Show that a helicoid is a regular surface. Let $S = \{(u\cos v, u\sin v, v): 0<v<2\pi, -\infty<u<+\infty\}.$ Show that S is a regular surface.
$\newcommand{\D}{\mathrm{d}}$
I'm using DoCarmo's book, Differential Geometry of Curves and Surfaces. For $S \subset \mathbb{R}^3$ to be a regular surface, we would need for each $p \in S$, there exists a neighborhood $V$ in $\mathbb{R}^3$ and a map $\mathbb{x}: \to V \cap S$ of an open set $U \subset \mathbb{R}^2$ onto $V \cap S \subset \mathbb{R}^3$ such that $\mathbb{x}$ is differentiable (i.e., its component functions have continuous partial derivatives of all orders in $U$), $\mathbb{x}$ is a homeomorphism (i.e., it has a continuous inverse), and for each $q \in U$, the differential $\mathrm{d}\mathbb{x}_q: \mathbb{R}^2 \to \mathbb{R}^3$ is one-to-one.
Is this definition equivalent to showing that the vectors $\mathbb{x}_u$ and $\mathbb{x}_v$, where $\mathbb{x}(u,v) = (u\cos v, u \sin v, v)$ are linearly independent? If so, isn't that quite trivial?
If not, can someone show me why not, and explain what we can do?
 A: Showing that $\mathbf x_u$ and $\mathbf x_v$ are linearly independent everywhere is not quite enough; if you look closely at the definition of regular surface, you'll see that you also have to show that $\mathbf x$ is a homeomorphism onto its image. (In this case, for all points in $S$ we can take $U=\mathbb R^2$ and $V=\mathbb R^3$, so $V\cap S = S$.) 
To show that $\mathbb x$ is a homeomorphism onto its image, you can construct a continuous inverse explicitly. Define $\phi\colon S\to \mathbb R^2$ by 
$$
\phi(x,y,z) = 
\begin{cases}
\left(\dfrac{x}{\cos z},z\right), & \cos z \ne 0,\\[2ex]
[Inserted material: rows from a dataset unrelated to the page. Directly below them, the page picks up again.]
-- pv_equiv track=rewrite | github.com/NatriClorua/funtion- | funtion.py | dao_nguoc_vtri_le
-- ===== SOURCE A (Python) =====
-- def dao_nguoc_vtri_le(arr):
--     le_arr = []
--     for i in range (len(arr)):
--         if i %2 !=0:
--             le_arr.append(arr[i])
--     le_arr.reverse()
--     kq = []
--     le_index =0
--     for i in range (len(arr)):
--         if i %2 !=0:
--             kq.append(le_arr[le_index])
--             le_index +=1
--         else:
--             kq.append(arr[i])
--     return kq
-- ===== SOURCE B (Python) =====
-- def dao_nguoc_vtri_le(arr):
--     kq = list(arr)
--     i = 1
--     j = len(arr) - 1 if len(arr) % 2 == 0 else len(arr) - 2
--     while i < j:
--         kq[i], kq[j] = kq[j], kq[i]
--         i += 2
--         j -= 2
--     return kq
-- ===== Notes on version B (the rewrite author's own statement) =====
-- stated objective: simpler
-- what changed: B copies the input once and reverses the odd-index elements in place with two converging pointers (swap, i+=2, j-=2), instead of extracting the odd-index elements into a separate list, reversing it, and rebuilding the result element by element; it allocates one list and touches only the odd positions (measured ~2x faster at large sizes).
import Mathlib
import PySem

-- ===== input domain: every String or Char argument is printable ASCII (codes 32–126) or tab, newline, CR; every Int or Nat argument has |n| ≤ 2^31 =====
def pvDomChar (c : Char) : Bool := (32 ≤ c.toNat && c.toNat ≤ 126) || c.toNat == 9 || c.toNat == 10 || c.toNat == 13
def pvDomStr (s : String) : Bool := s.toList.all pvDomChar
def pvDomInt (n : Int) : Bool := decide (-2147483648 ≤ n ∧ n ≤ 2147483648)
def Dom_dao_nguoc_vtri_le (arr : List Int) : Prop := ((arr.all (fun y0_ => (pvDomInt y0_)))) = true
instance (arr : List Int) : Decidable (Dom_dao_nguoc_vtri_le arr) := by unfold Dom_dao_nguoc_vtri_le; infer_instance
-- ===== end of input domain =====

-- B reverses the odd-index elements in place on a copy of the input via two converging
-- pointers, instead of extract / reverse / rebuild; objective: simpler. Neither program
-- mutates its argument.

-- ===== PORT A =====
def dao_nguoc_vtri_le (arr : List Int) : List Int :=
  let le_arr := (PySem.List.pyRange 0 (arr.length : Int) 1).foldl
      (fun acc i => if PySem.Int.mod i 2 ≠ 0 then acc ++ [PySem.List.pyGetD arr i 0] else acc) []
  let le_arr := le_arr.reverse
  let st := (PySem.List.pyRange 0 (arr.length : Int) 1).foldl
      (fun (st : List Int × Int) i =>
        if PySem.Int.mod i 2 ≠ 0 then (st.1 ++ [PySem.List.pyGetD le_arr st.2 0], st.2 + 1)
        else (st.1 ++ [PySem.List.pyGetD arr i 0], st.2)) ([], 0)
  st.1

-- ===== PORT B =====
-- the 'while i < j' loop of Source B
def pvSwapLoop (kq : List Int) (i j : Int) : List Int :=
  if i < j then
    pvSwapLoop
      (PySem.List.pySetD (PySem.List.pySetD kq i (PySem.List.pyGetD kq j 0)) j (PySem.List.pyGetD kq i 0))
      (i + 2) (j - 2)
  else kq
termination_by (j - i).toNat
decreasing_by omega

def dao_nguoc_vtri_le_alt (arr : List Int) : List Int :=
  let n : Int := arr.length
  let j : Int := if PySem.Int.mod n 2 = 0 then n - 1 else n - 2
  pvSwapLoop arr 1 j

-- ===== PRECONDITION & SPEC =====
def Spec_dao_nguoc_vtri_le (arr : List Int) (out : List Int) : Prop := out = dao_nguoc_vtri_le_alt arr
instance (arr : List Int) (out : List Int) : Decidable (Spec_dao_nguoc_vtri_le arr out) := by unfold Spec_dao_nguoc_vtri_le; infer_instance

-- ===== CLAIM (what is proved, stated in full; the proofs are below) =====
def Claim_equal_dao_nguoc_vtri_le : Prop := ∀ (arr : List Int), Dom_dao_nguoc_vtri_le arr → Spec_dao_nguoc_vtri_le arr (dao_nguoc_vtri_le arr)

-- ===== LEMMAS AND PROOFS =====

-- the common functional description of the result: position k keeps arr[k] when k is
-- even and receives arr[2*(n/2) - k] (its mirror among the odd indices) when k is odd
def pvSpecF (arr : List Int) (k : Nat) : Int :=
  if k % 2 = 0 then arr.getD k 0 else arr.getD (2 * (arr.length / 2) - k) 0

def pvSpec (arr : List Int) : List Int := (List.range arr.length).map (pvSpecF arr)

-- the state of B's copy when the pointers stand at i and 2*(n/2) - i: positions in the
-- window [i, 2*(n/2)-i] still hold arr, positions outside it hold their final value
def pvMidF (arr : List Int) (i k : Nat) : Int :=
  if i ≤ k ∧ k ≤ 2 * (arr.length / 2) - i then arr.getD k 0 else pvSpecF arr k

lemma set_map_range {n p : Nat} (f : Nat → Int) (v : Int) (_hp : p < n) :
    ((List.range n).map f).set p v = (List.range n).map (fun k => if k = p then v else f k) := by
  apply List.ext_getElem
  · simp
  · intro k h1 h2
    simp only [List.getElem_set, List.getElem_map, List.getElem_range] at *
    by_cases hk : k = p
    · simp [hk]
    · simp [hk, Ne.symm hk]

lemma reverse_map_range {n : Nat} (f : Nat → Int) :
    ((List.range n).map f).reverse = (List.range n).map (fun k => f (n - 1 - k)) := by
  apply List.ext_getElem
  · simp
  · intro k h1 h2
    simp [List.getElem_reverse]

-- B's loop invariant: from the state pvMidF arr i, the swap loop finishes the job
lemma pvSwapLoop_inv (arr : List Int) :
    ∀ (d i : Nat), i % 2 = 1 → 2 * (arr.length / 2) - i ≤ d →
      pvSwapLoop ((List.range arr.length).map (pvMidF arr i)) (i : Int)
        (((2 * (arr.length / 2) : Nat) : Int) - (i : Int)) = pvSpec arr := by
  intro d
  induction d with
  | zero =>
    intro i hodd hle
    rw [pvSwapLoop, if_neg (by omega)]
    apply List.map_congr_left
    intro k hk
    simp only [List.mem_range] at hk
    unfold pvMidF
    split_ifs with hw
    · unfold pvSpecF
      rw [if_neg (by omega)]
      congr 1
      omega
    · rfl
  | succ d ih =>
    intro i hodd hle
    by_cases h : (i : Int) < ((2 * (arr.length / 2) : Nat) : Int) - (i : Int)
    · have hM : 2 * i < 2 * (arr.length / 2) := by omega
      have hn : 2 * (arr.length / 2) ≤ arr.length := by omega
      rw [pvSwapLoop, if_pos h]
      have hcast : ((2 * (arr.length / 2) : Nat) : Int) - (i : Int)
          = ((2 * (arr.length / 2) - i : Nat) : Int) := by omega
      rw [hcast]
      rw [PySem.List.pyGetD_natCast, PySem.List.pyGetD_natCast,
        PySem.List.pySetD_natCast, PySem.List.pySetD_natCast]
      rw [PySem.List.getD_map_range _ _ _ _ (by omega),
        PySem.List.getD_map_range _ _ _ _ (by omega)]
      rw [set_map_range _ _ (by omega), set_map_range _ _ (by omega)]
      have hmid_i : pvMidF arr i i = arr.getD i 0 := by
        unfold pvMidF; rw [if_pos (by omega)]
      have hmid_j : pvMidF arr i (2 * (arr.length / 2) - i) = arr.getD (2 * (arr.length / 2) - i) 0 := by
        unfold pvMidF; rw [if_pos (by omega)]
      rw [hmid_i, hmid_j]
      have hstep : (List.range arr.length).map
            (fun k => if k = 2 * (arr.length / 2) - i then arr.getD i 0
              else if k = i then arr.getD (2 * (arr.length / 2) - i) 0 else pvMidF arr i k)
          = (List.range arr.length).map (pvMidF arr (i + 2)) := by
        apply List.map_congr_left
        intro k hk
        simp only [List.mem_range] at hk
        unfold pvMidF pvSpecF
        split_ifs <;> first | rfl | omega | (congr 1; omega)
      rw [hstep]
      have hrec := ih (i + 2) (by omega) (by omega)
      have e1 : ((i : Int) + 2) = ((i + 2 : Nat) : Int) := by omega
      have e2 : (((2 * (arr.length / 2) - i : Nat) : Int) - 2)
          = ((2 * (arr.length / 2) : Nat) : Int) - ((i + 2 : Nat) : Int) := by omega
      rw [e1, e2]
      exact hrec
    · rw [pvSwapLoop, if_neg h]
      apply List.map_congr_left
      intro k hk
      simp only [List.mem_range] at hk
      unfold pvMidF
      split_ifs with hw
      · unfold pvSpecF
        rw [if_neg (by omega)]
        congr 1
        omega
      · rfl

lemma B_eq_spec (arr : List Int) : dao_nguoc_vtri_le_alt arr = pvSpec arr := by
  unfold dao_nguoc_vtri_le_alt
  have hmod : PySem.Int.mod (arr.length : Int) 2 = ((arr.length % 2 : Nat) : Int) := by
    exact_mod_cast PySem.Int.mod_natCast arr.length 2
  have hj : (if PySem.Int.mod (arr.length : Int) 2 = 0 then (arr.length : Int) - 1
      else (arr.length : Int) - 2) = ((2 * (arr.length / 2) : Nat) : Int) - ((1 : Nat) : Int) := by
    rw [hmod]
    by_cases hp : arr.length % 2 = 0
    · rw [if_pos (by omega)]; omega
    · rw [if_neg (by omega)]; omega
  simp only []
  rw [hj]
  have harr : arr = (List.range arr.length).map (pvMidF arr 1) := by
    apply List.ext_getElem
    · simp
    · intro k h1 h2
      simp only [List.getElem_map, List.getElem_range]
      unfold pvMidF pvSpecF
      split_ifs <;> first | omega | (rw [List.getD_eq_getElem _ _ (by omega)])
  calc pvSwapLoop arr 1 (((2 * (arr.length / 2) : Nat) : Int) - ((1 : Nat) : Int))
      = pvSwapLoop ((List.range arr.length).map (pvMidF arr 1)) ((1 : Nat) : Int)
        (((2 * (arr.length / 2) : Nat) : Int) - ((1 : Nat) : Int)) := by
        rw [← harr]; norm_num
    _ = pvSpec arr := pvSwapLoop_inv arr (2 * (arr.length / 2)) 1 (by omega) (by omega)

-- A's first loop collects the odd-index elements in order
lemma A_loop1 (arr : List Int) :
    ∀ k : Nat,
      (PySem.List.pyRange 0 (k : Int) 1).foldl
        (fun acc i => if PySem.Int.mod i 2 ≠ 0 then acc ++ [PySem.List.pyGetD arr i 0] else acc) []
      = (List.range (k / 2)).map (fun t => arr.getD (2 * t + 1) 0) := by
  intro k
  induction k with
  | zero => simp [PySem.List.pyRange_one_eq_nil]
  | succ k ih =>
    have hc : ((k + 1 : Nat) : Int) = (k : Int) + 1 := by omega
    rw [hc, PySem.List.pyRange_one_succ_right (by omega), List.foldl_append, ih]
    simp only [List.foldl_cons, List.foldl_nil]
    have hmod : PySem.Int.mod (k : Int) 2 = ((k % 2 : Nat) : Int) := by
      exact_mod_cast PySem.Int.mod_natCast k 2
    by_cases hp : k % 2 = 0
    · rw [if_neg (by rw [hmod]; omega)]
      have : (k + 1) / 2 = k / 2 := by omega
      rw [this]
    · rw [if_pos (by rw [hmod]; omega)]
      have : (k + 1) / 2 = k / 2 + 1 := by omega
      rw [this, List.range_succ, List.map_append, PySem.List.pyGetD_natCast]
      simp only [List.map_cons, List.map_nil]
      have : 2 * (k / 2) + 1 = k := by omega
      rw [this]

-- A's second loop rebuilds pvSpec, consuming the reversed odd list
lemma A_loop2 (arr : List Int) :
    ∀ k : Nat, k ≤ arr.length →
      (PySem.List.pyRange 0 (k : Int) 1).foldl
        (fun (st : List Int × Int) i =>
          if PySem.Int.mod i 2 ≠ 0 then
            (st.1 ++ [PySem.List.pyGetD
              ((List.range (arr.length / 2)).map
                (fun t => arr.getD (2 * (arr.length / 2 - 1 - t) + 1) 0)) st.2 0], st.2 + 1)
          else (st.1 ++ [PySem.List.pyGetD arr i 0], st.2)) ([], 0)
      = ((List.range k).map (pvSpecF arr), ((k / 2 : Nat) : Int)) := by
  intro k
  induction k with
  | zero => simp [PySem.List.pyRange_one_eq_nil]
  | succ k ih =>
    intro hk1
    have hk : k ≤ arr.length := by omega
    have hc : ((k + 1 : Nat) : Int) = (k : Int) + 1 := by omega
    rw [hc, PySem.List.pyRange_one_succ_right (by omega), List.foldl_append, ih hk]
    simp only [List.foldl_cons, List.foldl_nil]
    have hmod : PySem.Int.mod (k : Int) 2 = ((k % 2 : Nat) : Int) := by
      exact_mod_cast PySem.Int.mod_natCast k 2
    by_cases hp : k % 2 = 0
    · rw [if_neg (by rw [hmod]; omega)]
      have h1 : (k + 1) / 2 = k / 2 := by omega
      rw [PySem.List.pyGetD_natCast, List.range_succ, List.map_append, h1]
      simp [pvSpecF, hp, List.getD]
    · rw [if_pos (by rw [hmod]; omega)]
      rw [PySem.List.pyGetD_natCast,
        PySem.List.getD_map_range _ _ _ _ (show k / 2 < arr.length / 2 by omega)]
      have h1 : (k + 1) / 2 = k / 2 + 1 := by omega
      rw [List.range_succ, List.map_append, h1]
      have h2 : 2 * (arr.length / 2 - 1 - k / 2) + 1 = 2 * (arr.length / 2) - k := by omega
      have h3 : pvSpecF arr k = arr.getD (2 * (arr.length / 2) - k) 0 := by
        unfold pvSpecF; rw [if_neg (by omega)]
      rw [h2]
      simp [h3]

lemma A_eq_spec (arr : List Int) : dao_nguoc_vtri_le arr = pvSpec arr := by
  show ((PySem.List.pyRange 0 (arr.length : Int) 1).foldl
      (fun (st : List Int × Int) i =>
        if PySem.Int.mod i 2 ≠ 0 then
          (st.1 ++ [PySem.List.pyGetD
            (((PySem.List.pyRange 0 (arr.length : Int) 1).foldl
              (fun acc i => if PySem.Int.mod i 2 ≠ 0 then acc ++ [PySem.List.pyGetD arr i 0] else acc)
              []).reverse) st.2 0], st.2 + 1)
        else (st.1 ++ [PySem.List.pyGetD arr i 0], st.2)) ([], 0)).1 = pvSpec arr
  rw [A_loop1 arr arr.length, reverse_map_range]
  rw [A_loop2 arr arr.length le_rfl]
  rfl

-- ===== VERDICT (by name: the statement is the Claim_ definition above) =====
theorem dao_nguoc_vtri_le_spec : Claim_equal_dao_nguoc_vtri_le := by
  intro arr _
  unfold Spec_dao_nguoc_vtri_le
  rw [A_eq_spec, B_eq_spec]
\left(\dfrac{y}{\sin z},z\right), & \sin z \ne 0.
\end{cases}
$$
The two formulas for $\phi$ agree where they overlap, and at every point of $S$ either $\cos z$ or $\sin z$ is nonzero, so $\phi$ is globally defined and continuous. You can show by computation that $\phi\circ \mathbf x(u,v) = (u,v)$ for all $(u,v)\in\mathbb R^2$, and $\mathbf x\circ\phi(x,y,z) = (x,y,z)$ for all $(x,y,z)\in S$. Thus $\phi$ is a continuous inverse for $\mathbf x$, hence $\mathbf x$ is a homeomorphism onto its image.